Slide 23 While labels have been assigned to the values for this variable which has only two categories, the variable can be considered ordered if the categories are opposite, e.g. one category implies the possession of a characteristic that is different from the characteristic implied in the second category. The statement that "Self-employment can be used as a quantitative variable" is correct and the check box is marked. Since the variable has been assigned category labels in SPSS, the researchers who created the data set expected it to be used as a categorical variable. The statement that ""Self-employment" can be used as a categorical variable" is correct and the check box is marked.

Slide 24 The fourteenth problem asks the same pair of questions about the how many in family earned money [earnrs].

Slide 25 In the first few rows of the Data View, we see that possible values for earnrs range from 0 through 3, and it is likely that there are higher values.

Slide 26 In the Variable View, we see that the variable earnrs uses only one numeric code for missing data: 9.

Slide 27 If we eliminate the code for missing data, there is only one value with a label, though we found other values for earnrs in the Data View. The labeling for this variable indicates that the highest code is used for 8 or more earners. This is done to eliminate higher number codes that have low frequencies. We can use earnrs as a categorical variable, but we would probably want to assign labels to the other values.

Slide 28 Assigning a label to a single value for a variable does not alter the order or rank of the other values of the variable. The variable can be treated as quantitative. The statement that ""How many in family earned money" can be used as a quantitative variable" is correct. Since the variable has been assigned category labels in SPSS, the researchers who created the data set expected it to be used as a categorical variable. The statement that ""How many in family earned money" can be used as a categorical variable" is correct.

Slide 29 The tenth problem asks the same pair of questions about the highest academic degree [degree].

Slide 30 The variable degree uses three numeric codes for missing data: 7, 8, and 9.

Slide 31 If we eliminate the codes for missing data (7, 8, and 9), there are five valid values. The are ordered by level of academic achievement and the number of years it takes to complete the degree. Graduate degrees take more years of school than bachelor degrees, which take more years of school than junior college degrees, etc.

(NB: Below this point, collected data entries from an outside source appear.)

-- pv_equiv track=rewrite | github.com/spirka5/xp | GeneralisedRomanNumber.py | are_letters_valid
-- ===== SOURCE A (Python) =====
-- def are_letters_valid(letters):
--     if len(letters) < 3:
--         return False
--
--     if not ("A" <= letters[0] <= "Z" or letters[0] == "-"):
--         return False
--
--     for letter in letters[1:]:
--         if not ("A" <= letter <= "Z"):
--             return False
--
--     if len(letters) != len(set(letters)):
--         return False
--
--     return True
-- ===== SOURCE B (Python) =====
-- def are_letters_valid(letters):
--     if len(letters) < 3:
--         return False
--     seen = set()
--     for i, ch in enumerate(letters):
--         if ch in seen:
--             return False
--         seen.add(ch)
--         if 'A' <= ch <= 'Z':
--             continue
--         if i == 0 and ch == '-':
--             continue
--         return False
--     return True
-- ===== Notes on version B (the rewrite author's own statement) =====
-- stated objective: alternative
-- what changed: Replaces A's three separate passes (first-char check, tail range loop, set(letters) length comparison) with one indexed loop that maintains a seen set incrementally and short-circuits on the first bad or repeated character.
import Mathlib
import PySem

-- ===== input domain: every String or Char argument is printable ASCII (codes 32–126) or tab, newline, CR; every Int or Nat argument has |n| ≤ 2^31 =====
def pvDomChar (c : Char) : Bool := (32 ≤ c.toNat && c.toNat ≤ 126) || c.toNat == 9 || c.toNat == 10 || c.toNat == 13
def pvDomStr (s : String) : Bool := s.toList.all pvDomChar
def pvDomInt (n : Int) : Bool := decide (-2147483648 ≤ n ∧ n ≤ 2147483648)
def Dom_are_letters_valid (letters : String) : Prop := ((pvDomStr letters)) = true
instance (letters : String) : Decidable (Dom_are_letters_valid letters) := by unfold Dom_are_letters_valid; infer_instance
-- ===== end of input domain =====

-- B fuses A's three separate checks into one indexed short-circuiting pass with an incremental seen set (alternative decomposition, same cost).

-- ===== PORT A =====
def are_letters_valid (letters : String) : Bool :=
  let cs := letters.toList
  if cs.length < 3 then false
  else
    match cs with
    | [] => false
    | c0 :: rest =>
      if !(('A' ≤ c0 && c0 ≤ 'Z') || c0 == '-') then false
      else if !(rest.all fun c => 'A' ≤ c && c ≤ 'Z') then false
      else if cs.length ≠ (PySem.Set.ofList cs).length then false
      else true

-- ===== PORT B =====
def altLoop : List Char → Nat → PySem.Set Char → Bool
  | [], _, _ => true
  | c :: rest, i, seen =>
    if PySem.Set.contains seen c then false
    else
      let seen' := PySem.Set.add seen c
      if 'A' ≤ c && c ≤ 'Z' then altLoop rest (i + 1) seen'
      else if i == 0 && c == '-' then altLoop rest (i + 1) seen'
      else false

def are_letters_valid_alt (letters : String) : Bool :=
  if letters.toList.length < 3 then false
  else altLoop letters.toList 0 PySem.Set.empty

-- ===== PRECONDITION & SPEC =====
def Spec_are_letters_valid (letters : String) (out : Bool) : Prop := out = are_letters_valid_alt letters
instance (letters : String) (out : Bool) : Decidable (Spec_are_letters_valid letters out) := by unfold Spec_are_letters_valid; infer_instance

-- ===== CLAIM (what is proved, stated in full; the proofs are below) =====
def Claim_equal_are_letters_valid : Prop := ∀ (letters : String), Dom_are_letters_valid letters → Spec_are_letters_valid letters (are_letters_valid letters)

-- ===== LEMMAS AND PROOFS =====

-- B's tail loop (index ≥ 1): true iff every char is in range, the suffix is duplicate-free, and no char was seen before.
theorem altLoop_tail (l : List Char) : ∀ (i : Nat) (seen : PySem.Set Char),
    altLoop l (i + 1) seen = true ↔
      (∀ c ∈ l, 'A' ≤ c ∧ c ≤ 'Z') ∧ l.Nodup ∧ ∀ c ∈ l, c ∉ seen := by
  induction l with
  | nil => intro i seen; simp [altLoop]
  | cons c rest ih =>
    intro i seen
    rw [show altLoop (c :: rest) (i + 1) seen =
      (if PySem.Set.contains seen c then false
       else if 'A' ≤ c && c ≤ 'Z' then altLoop rest (i + 1 + 1) (PySem.Set.add seen c)
       else if (i + 1 == 0) && c == '-' then altLoop rest (i + 1 + 1) (PySem.Set.add seen c)
       else false) from rfl]
    by_cases hc : c ∈ seen
    · rw [if_pos ((PySem.Set.contains_iff seen c).mpr hc)]
      constructor
      · intro h; cases h
      · rintro ⟨_, _, h3⟩; exact absurd hc (h3 c (by simp))
    · rw [if_neg (fun h => hc ((PySem.Set.contains_iff seen c).mp h))]
      by_cases hr : ('A' ≤ c && c ≤ 'Z') = true
      · rw [if_pos hr, ih]
        simp only [Bool.and_eq_true, decide_eq_true_eq] at hr
        constructor
        · rintro ⟨h1, h2, h3⟩
          refine ⟨?_, ?_, ?_⟩
          · intro x hx; rcases List.mem_cons.mp hx with h | h
            · exact h ▸ hr
            · exact h1 x h
          · refine List.nodup_cons.mpr ⟨fun hmem => ?_, h2⟩
            have := h3 c hmem
            rw [PySem.Set.mem_add] at this
            exact this (Or.inr rfl)
          · intro x hx
            rcases List.mem_cons.mp hx with h | h
            · exact h ▸ hc
            · have := h3 x h
              rw [PySem.Set.mem_add] at this
              exact fun hm => this (Or.inl hm)
        · rintro ⟨h1, h2, h3⟩
          refine ⟨fun x hx => h1 x (List.mem_cons_of_mem _ hx), (List.nodup_cons.mp h2).2, ?_⟩
          intro x hx
          rw [PySem.Set.mem_add]
          rintro (hm | he)
          · exact h3 x (List.mem_cons_of_mem _ hx) hm
          · exact (List.nodup_cons.mp h2).1 (he ▸ hx)
      · rw [if_neg hr]
        rw [if_neg (by simp)]
        simp only [Bool.and_eq_true, decide_eq_true_eq, not_and_or] at hr
        constructor
        · intro h; cases h
        · rintro ⟨h1, _⟩
          have := h1 c (by simp)
          rcases hr with h | h <;> [exact absurd this.1 (by simpa using h);
            exact absurd this.2 (by simpa using h)]

-- |set(xs)| = |xs| iff xs has no duplicates.
theorem len_ofList_eq_iff (xs : List Char) :
    ((PySem.Set.ofList xs).length = xs.length) ↔ xs.Nodup := by
  have hperm : (PySem.Set.ofList xs).Perm xs.dedup := by
    rw [List.perm_ext_iff_of_nodup (PySem.Set.nodup_ofList (xs := xs)) (List.nodup_dedup xs)]
    intro a; simp [PySem.Set.mem_ofList, List.mem_dedup]
  rw [hperm.length_eq]
  constructor
  · intro h
    have := (List.dedup_sublist xs).eq_of_length h
    rw [← this]; exact List.nodup_dedup xs
  · intro h; rw [List.dedup_eq_self.mpr h]

-- ===== VERDICT (by name: the statement is the Claim_ definition above) =====
theorem are_letters_valid_spec : Claim_equal_are_letters_valid := by
  intro letters _
  show are_letters_valid letters = are_letters_valid_alt letters
  unfold are_letters_valid are_letters_valid_alt
  generalize letters.toList = cs
  by_cases h3 : cs.length < 3
  · rw [if_pos h3, if_pos h3]
  · rw [if_neg h3, if_neg h3]
    match cs with
    | [] => exact absurd (by simp) h3
    | c0 :: rest =>
      show (if !(('A' ≤ c0 && c0 ≤ 'Z') || c0 == '-') then false
            else if !(rest.all fun c => 'A' ≤ c && c ≤ 'Z') then false
            else if (c0 :: rest).length ≠ (PySem.Set.ofList (c0 :: rest)).length then false
            else true) = altLoop (c0 :: rest) 0 PySem.Set.empty
      rw [Bool.eq_iff_iff]
      -- right-hand side: one step of the fused loop, then the tail characterisation
      have hB : altLoop (c0 :: rest) 0 PySem.Set.empty = true ↔
          ((('A' ≤ c0 ∧ c0 ≤ 'Z') ∨ c0 = '-') ∧
            (∀ c ∈ rest, 'A' ≤ c ∧ c ≤ 'Z') ∧ rest.Nodup ∧ c0 ∉ rest) := by
        rw [show altLoop (c0 :: rest) 0 PySem.Set.empty =
          (if PySem.Set.contains PySem.Set.empty c0 then false
           else if 'A' ≤ c0 && c0 ≤ 'Z' then altLoop rest (0 + 1) (PySem.Set.add PySem.Set.empty c0)
           else if (0 == 0) && c0 == '-' then altLoop rest (0 + 1) (PySem.Set.add PySem.Set.empty c0)
           else false) from rfl]
        have hadd : PySem.Set.add PySem.Set.empty c0 = [c0] := rfl
        rw [show PySem.Set.contains PySem.Set.empty c0 = false from rfl]
        rw [if_neg (by simp), hadd]
        have htail := altLoop_tail rest 0 [c0]
        have hlast : (∀ c ∈ rest, c ∉ ([c0] : List Char)) ↔ c0 ∉ rest := by
          constructor
          · intro h hm; exact h c0 hm (by simp)
          · intro h x hx hm
            exact h ((List.mem_singleton.mp hm) ▸ hx)
        by_cases hr : ('A' ≤ c0 && c0 ≤ 'Z') = true
        · rw [if_pos hr, htail, hlast]
          simp only [Bool.and_eq_true, decide_eq_true_eq] at hr
          constructor
          · rintro ⟨h1, h2, h3⟩; exact ⟨Or.inl hr, h1, h2, h3⟩
          · rintro ⟨_, h1, h2, h3⟩; exact ⟨h1, h2, h3⟩
        · rw [if_neg hr]
          simp only [Bool.and_eq_true, decide_eq_true_eq, not_and_or] at hr
          by_cases hd : c0 = '-'
          · rw [if_pos (by simp [hd]), htail, hlast]
            constructor
            · rintro ⟨h1, h2, h3⟩; exact ⟨Or.inr hd, h1, h2, h3⟩
            · rintro ⟨_, h1, h2, h3⟩; exact ⟨h1, h2, h3⟩
          · rw [if_neg (by simp [hd])]
            constructor
            · intro h; cases h
            · rintro ⟨h1, _⟩
              rcases h1 with h | h
              · rcases hr with hx | hx <;> [exact absurd h.1 (by simpa using hx);
                  exact absurd h.2 (by simpa using hx)]
              · exact absurd h hd
      rw [hB]
      -- left-hand side: A's three sequential checks
      have hnod : ((c0 :: rest).length = (PySem.Set.ofList (c0 :: rest)).length) ↔
          (c0 ∉ rest ∧ rest.Nodup) := by
        rw [eq_comm, len_ofList_eq_iff, List.nodup_cons]
      by_cases h1 : (('A' ≤ c0 && c0 ≤ 'Z') || c0 == '-') = true
      · rw [if_neg (by simp [h1])]
        by_cases h2 : (rest.all fun c => 'A' ≤ c && c ≤ 'Z') = true
        · rw [if_neg (by simp [h2])]
          simp only [Bool.or_eq_true, Bool.and_eq_true, decide_eq_true_eq, beq_iff_eq] at h1
          simp only [List.all_eq_true, Bool.and_eq_true, decide_eq_true_eq] at h2
          by_cases hn : (c0 :: rest).length = (PySem.Set.ofList (c0 :: rest)).length
          · rw [if_neg (by simpa using hn)]
            simp only [true_iff]
            exact ⟨h1, h2, (hnod.mp hn).2, (hnod.mp hn).1⟩
          · rw [if_pos hn]
            simp only [Bool.false_eq_true, false_iff]
            rintro ⟨_, _, hnd, hnm⟩
            exact hn (hnod.mpr ⟨hnm, hnd⟩)
        · have hb2 : (rest.all fun c => 'A' ≤ c && c ≤ 'Z') = false :=
            Bool.eq_false_iff.mpr h2
          rw [if_pos (by rw [hb2]; rfl)]
          simp only [Bool.false_eq_true, false_iff]
          rintro ⟨_, hrest, _⟩
          refine h2 (List.all_eq_true.mpr fun c hc => ?_)
          have := hrest c hc
          simp [this.1, this.2]
      · have hb1 : (('A' ≤ c0 && c0 ≤ 'Z') || c0 == '-') = false :=
            Bool.eq_false_iff.mpr h1
        rw [if_pos (by rw [hb1]; rfl)]
        simp only [Bool.false_eq_true, false_iff]
        rintro ⟨hfirst, _⟩
        refine h1 ?_
        rcases hfirst with h | h
        · simp [h.1, h.2]
        · simp [h]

Slide 32 While labels have been assigned to the values for this variable, the labels follow the order of the numeric codes. The order or rank to the response set supports the use of the variable as quantitative. The statement that "Highest academic degree can be used as a quantitative variable" is correct and the check box is marked. Since the variable has been assigned category labels in SPSS, the researchers who created the data set expected it to be used as a categorical variable. The statement that ""Highest academic degree" can be used as a categorical variable" is correct and the check box is marked.

Slide 33 When we have finished all of the questions, we click on the Submit at the bottom of the assignment.

Slide 34 BlackBoard asks us to verify that we wanted to submit the assignment. Click on the OK button.

Slide 35 Once the assignment is graded, we have the option to review the results. Click on the OK button.

Slide 36 Correct answers are marked with a green check. Incorrect answers are marked with a red X. Feedback is included to help you understand the reasons why the answers were correct or incorrect.